The Finnish Ministry of Agriculture and Forestry provides a list of laws that pertain to forestry on its website in FinnishSwedish, and English (unfortunately, not all laws are available in English translation).

The right of access to private land – the freedom to roam (allemansrätten)

Although much of Finnish land is privately owned, there is a right of access to private forests, provided that you do not damage the forest. This includes a prohibition on lighting fires outside of marked areas.

Protected areas

Some Finnish forests are designated as protected areas under the Nature Conservation Act. In celebrating the centennial of this Act last year, forest owners, municipalities, and the state designated more than 8,000 hectares of forest as protected areas.

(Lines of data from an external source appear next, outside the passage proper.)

-- pv_equiv track=rewrite | github.com/isaacnfairplay/ducksite | ducksite/tuy_sql.py | _parse_model_blocks
-- ===== SOURCE A (Python) =====
-- from typing import Dict, List
--
-- def _parse_model_blocks(text: str) -> Dict[str, List[str]]:
--     blocks: Dict[str, List[str]] = {}
--     current: List[str] = []
--     current_name: str | None = None
--     for line in text.splitlines():
--         if line.strip().startswith("-- name:"):
--             if current_name is not None:
--                 blocks[current_name] = current
--             current_name = line.split(":", 1)[1].strip()
--             current = []
--         else:
--             current.append(line)
--     if current_name is not None:
--         blocks[current_name] = current
--     return blocks
-- ===== SOURCE B (Python) =====
-- def _parse_model_blocks(text):
--     def is_header(line):
--         return line.strip().startswith("-- name:")
--
--     def chunks(lines):
--         # lines is empty or starts with a header line
--         if not lines:
--             return []
--         k = 1
--         while k < len(lines) and not is_header(lines[k]):
--             k += 1
--         name = lines[0].split(":", 1)[1].strip()
--         return [(name, lines[1:k])] + chunks(lines[k:])
--
--     lines = text.splitlines()
--     while lines and not is_header(lines[0]):
--         lines = lines[1:]
--     blocks = {}
--     for name, content in chunks(lines):
--         blocks[name] = content
--     return blocks
-- ===== Notes on version B (the rewrite author's own statement) =====
-- stated objective: alternative
-- what changed: Replaces A's single-pass fold carrying (blocks, current, current_name) mutable state with a stateless decomposition: drop the pre-header prelude, recursively cut the line list into (name, content) chunks at header lines, then build the dict in one fold over the chunks.
import Mathlib
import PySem

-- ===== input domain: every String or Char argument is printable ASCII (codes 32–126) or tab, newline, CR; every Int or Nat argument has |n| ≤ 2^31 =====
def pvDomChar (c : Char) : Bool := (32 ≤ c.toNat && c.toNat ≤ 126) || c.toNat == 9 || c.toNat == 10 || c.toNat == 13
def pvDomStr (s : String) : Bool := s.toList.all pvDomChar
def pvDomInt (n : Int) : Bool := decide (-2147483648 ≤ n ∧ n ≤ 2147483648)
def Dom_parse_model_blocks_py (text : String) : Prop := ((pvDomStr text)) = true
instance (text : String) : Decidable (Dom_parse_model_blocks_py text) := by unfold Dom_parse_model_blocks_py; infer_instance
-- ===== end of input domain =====

-- B replaces A's stateful accumulator fold by a stateless chunking recursion; objective: alternative decomposition, same cost.

-- ===== PORT A =====
-- shared subexpressions of both Pythons: line.strip().startswith("-- name:") and line.split(":",1)[1].strip()
def pvIsHeader (line : String) : Bool :=
  PySem.Str.startswith (PySem.Str.strip line) "-- name:"

-- the [1] index is always in range on the lines it is applied to (they contain ':'), so getD never fires
def pvNameOf (line : String) : String :=
  PySem.Str.strip ((PySem.List.pyGet? ((PySem.Str.splitMax? line ":" 1).getD []) 1).getD "")

def pvStepA (st : PySem.Dict String (List String) × List String × Option String)
    (line : String) : PySem.Dict String (List String) × List String × Option String :=
  if pvIsHeader line then
    (match st.2.2 with
     | some n => st.1.insert n st.2.1
     | none => st.1, [], some (pvNameOf line))
  else
    (st.1, st.2.1 ++ [line], st.2.2)

def parse_model_blocks_py (text : String) : List (String × List String) :=
  let st := (PySem.Str.splitlines text).foldl pvStepA (PySem.Dict.empty, [], none)
  (match st.2.2 with
   | some n => st.1.insert n st.2.1
   | none => st.1).items

-- ===== PORT B =====
-- chunks: lines[1:k] / lines[k:] with k = index of the first header in lines[1:], i.e. takeWhile / dropWhile on the tail
def pvChunksB : List String → List (String × List String)
  | [] => []
  | l :: rest =>
    (pvNameOf l, rest.takeWhile (fun x => !pvIsHeader x)) ::
      pvChunksB (rest.dropWhile (fun x => !pvIsHeader x))
termination_by lines => lines.length
decreasing_by
  exact Nat.lt_succ_of_le (List.length_dropWhile_le _ _)

def parse_model_blocks_py_alt (text : String) : List (String × List String) :=
  let lines := (PySem.Str.splitlines text).dropWhile (fun l => !pvIsHeader l)
  ((pvChunksB lines).foldl (fun d p => d.insert p.1 p.2) PySem.Dict.empty).items

-- ===== PRECONDITION & SPEC =====
def Spec_parse_model_blocks_py (text : String) (out : List (String × List String)) : Prop := out = parse_model_blocks_py_alt text
instance (text : String) (out : List (String × List String)) : Decidable (Spec_parse_model_blocks_py text out) := by unfold Spec_parse_model_blocks_py; infer_instance

-- ===== CLAIM (what is proved, stated in full; the proofs are below) =====
def Claim_equal_parse_model_blocks_py : Prop := ∀ (text : String), Dom_parse_model_blocks_py text → Spec_parse_model_blocks_py text (parse_model_blocks_py text)

-- ===== LEMMAS AND PROOFS =====
-- finalize A's loop state: the trailing 'if current_name is not None'
def pvFin (st : PySem.Dict String (List String) × List String × Option String) :
    PySem.Dict String (List String) :=
  match st.2.2 with
  | some n => st.1.insert n st.2.1
  | none => st.1

def pvIns (d : PySem.Dict String (List String)) (p : String × List String) :
    PySem.Dict String (List String) := d.insert p.1 p.2

-- A inside block (name, cur): finishing the fold inserts (name, cur ++ leading non-headers) then B's chunks of the rest
theorem pvLemSome (lines : List String) (d : PySem.Dict String (List String))
    (cur : List String) (n : String) :
    pvFin (lines.foldl pvStepA (d, cur, some n)) =
      ((n, cur ++ lines.takeWhile (fun x => !pvIsHeader x)) ::
        pvChunksB (lines.dropWhile (fun x => !pvIsHeader x))).foldl pvIns d := by
  induction lines generalizing d cur n with
  | nil => simp [pvFin, pvIns, pvChunksB]
  | cons l t ih =>
    by_cases h : pvIsHeader l = true
    · simp [List.foldl, pvStepA, h, ih, pvChunksB, List.takeWhile, List.dropWhile, pvIns]
    · simp only [List.foldl, pvStepA, h, if_neg, Bool.not_eq_true, ih,
        List.takeWhile, List.dropWhile, Bool.not_false]
      simp [List.append_assoc]

-- A before any header: the prelude lines are discarded
theorem pvLemNone (lines : List String) (d : PySem.Dict String (List String))
    (cur : List String) :
    pvFin (lines.foldl pvStepA (d, cur, none)) =
      (pvChunksB (lines.dropWhile (fun x => !pvIsHeader x))).foldl pvIns d := by
  induction lines generalizing d cur with
  | nil => simp [pvFin, pvChunksB]
  | cons l t ih =>
    by_cases h : pvIsHeader l = true
    · simp [List.foldl, pvStepA, h, pvLemSome, pvChunksB, List.dropWhile, pvIns]
    · simp [List.foldl, pvStepA, h, ih, List.dropWhile]

-- ===== VERDICT (by name: the statement is the Claim_ definition above) =====
theorem parse_model_blocks_py_spec : Claim_equal_parse_model_blocks_py := by
  intro text _
  unfold Spec_parse_model_blocks_py parse_model_blocks_py parse_model_blocks_py_alt
  have := pvLemNone (PySem.Str.splitlines text) PySem.Dict.empty []
  simp only [pvFin] at this
  simp only [this]
  rfl
-- pv_equiv track=rewrite | github.com/james5635/GeekForGeek-Data-Structure-and-Algorithm | sorting/hard/four_sum_closest/solution.py | four_sum_closest_brute_force
-- ===== SOURCE A (Python) =====
-- def four_sum_closest_brute_force(arr, target):
--     """
--     Find closest quadruplet sum using brute force.
--
--     Args:
--         arr: Input array
--         target: Target sum
--
--     Returns:
--         int: Closest sum to target
--     """
--     if not arr or len(arr) < 4:
--         return None
--
--     n = len(arr)
--     closest_sum = float("inf")
--     min_diff = float("inf")
--
--     for i in range(n - 3):
--         for j in range(i + 1, n - 2):
--             for k in range(j + 1, n - 1):
--                 for l in range(k + 1, n):
--                     current_sum = arr[i] + arr[j] + arr[k] + arr[l]
--                     diff = abs(current_sum - target)
--
--                     if diff < min_diff:
--                         min_diff = diff
--                         closest_sum = current_sum
--                     elif diff == min_diff and current_sum < closest_sum:
--                         closest_sum = current_sum
--
--     return closest_sum
-- ===== SOURCE B (Python) =====
-- # B: same result via a different decomposition: structural choose/skip recursion that
-- # builds the list of all 4-element combination sums, then one flat selection pass with
-- # the lexicographic (|s-target|, s) preference.  Same O(n^4) cost, no index loops.
--
-- def _sums1(xs):
--     return list(xs)
--
-- def _sums2(xs):
--     if not xs:
--         return []
--     return [xs[0] + s for s in _sums1(xs[1:])] + _sums2(xs[1:])
--
-- def _sums3(xs):
--     if not xs:
--         return []
--     return [xs[0] + s for s in _sums2(xs[1:])] + _sums3(xs[1:])
--
-- def _sums4(xs):
--     if not xs:
--         return []
--     return [xs[0] + s for s in _sums3(xs[1:])] + _sums4(xs[1:])
--
-- def four_sum_closest_brute_force(arr, target):
--     if len(arr) < 4:
--         return None
--     best = None
--     for s in _sums4(arr):
--         if best is None or abs(s - target) < abs(best - target) or (
--             abs(s - target) == abs(best - target) and s < best
--         ):
--             best = s
--     return best
-- ===== Notes on version B (the rewrite author's own statement) =====
-- stated objective: alternative
-- what changed: Replaces the four nested index loops with incremental (closest_sum, min_diff) state by a structural choose/skip recursion that builds the list of all 4-combination sums, followed by one flat selection pass minimising the lexicographic key (|s-target|, s).
import Mathlib
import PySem

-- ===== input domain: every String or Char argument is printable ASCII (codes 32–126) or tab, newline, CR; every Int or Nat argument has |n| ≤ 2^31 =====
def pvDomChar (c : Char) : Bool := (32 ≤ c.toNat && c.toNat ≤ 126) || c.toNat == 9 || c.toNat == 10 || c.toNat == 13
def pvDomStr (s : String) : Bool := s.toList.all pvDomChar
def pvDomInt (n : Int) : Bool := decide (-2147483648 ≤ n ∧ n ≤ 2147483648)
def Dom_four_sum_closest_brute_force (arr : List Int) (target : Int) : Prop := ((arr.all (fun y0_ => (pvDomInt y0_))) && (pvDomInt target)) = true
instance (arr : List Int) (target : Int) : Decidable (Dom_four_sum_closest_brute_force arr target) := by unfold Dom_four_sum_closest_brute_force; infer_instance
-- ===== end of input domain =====

-- B replaces the four nested index loops by a choose/skip recursion over the list plus one
-- flat selection pass (objective: alternative structure, same O(n^4) cost, not faster).

-- ===== PORT A =====
-- Python's closest_sum/min_diff both start at float('inf') and are first overwritten together
-- (diff < inf always holds), so the pair of variables is represented jointly as
-- Option (Int × Int), none standing for the initial (inf, inf) state.
def four_sum_closest_brute_force (arr : List Int) (target : Int) : Option Int :=
  if arr.length < 4 then none
  else
    let n : Int := arr.length
    ((PySem.List.pyRange 0 (n - 3) 1).foldl (fun st i =>
      (PySem.List.pyRange (i + 1) (n - 2) 1).foldl (fun st j =>
        (PySem.List.pyRange (j + 1) (n - 1) 1).foldl (fun st k =>
          (PySem.List.pyRange (k + 1) n 1).foldl (fun st l =>
            let current_sum := PySem.List.pyGetD arr i 0 + PySem.List.pyGetD arr j 0 +
              PySem.List.pyGetD arr k 0 + PySem.List.pyGetD arr l 0
            let diff := |current_sum - target|
            match st with
            | none => some (current_sum, diff)
            | some (closest, mind) =>
              if diff < mind then some (current_sum, diff)
              else if diff = mind ∧ current_sum < closest then some (current_sum, mind)
              else some (closest, mind)) st) st) st) (none : Option (Int × Int))).map (·.1)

Preventing fires – comparison between Finnish and Swedish forestry laws and practices

While Sweden suffered damaging forest fires this past summer, with a total of 25,000 hectares and more than three million cubic meters of standing wood burned, Finland suffered much smaller forest fires. As a result, Finnish state media and Swedish state media looked at the potential explanations for the differences.

Covers of books containing first Finnish Forest Act (1886) in Finnish, Russian, and Swedish. Photo by Elin Hofverberg.

Although geographical neighbors, there are differences in climate. Being a “land of thousand lakes,” there are often lakes within the Finnish forests that break up large forests. In addition, overall Finland has a greater number of smaller forests, both in ownership and location next to agricultural pastures. Other explanations included better roads through the forests in Finland, ensuring that firefighters are able to get there more quickly. Finnish government representatives also attributed the lower number and extent of forest fires to luck: getting a little rain at the right time goes a long way.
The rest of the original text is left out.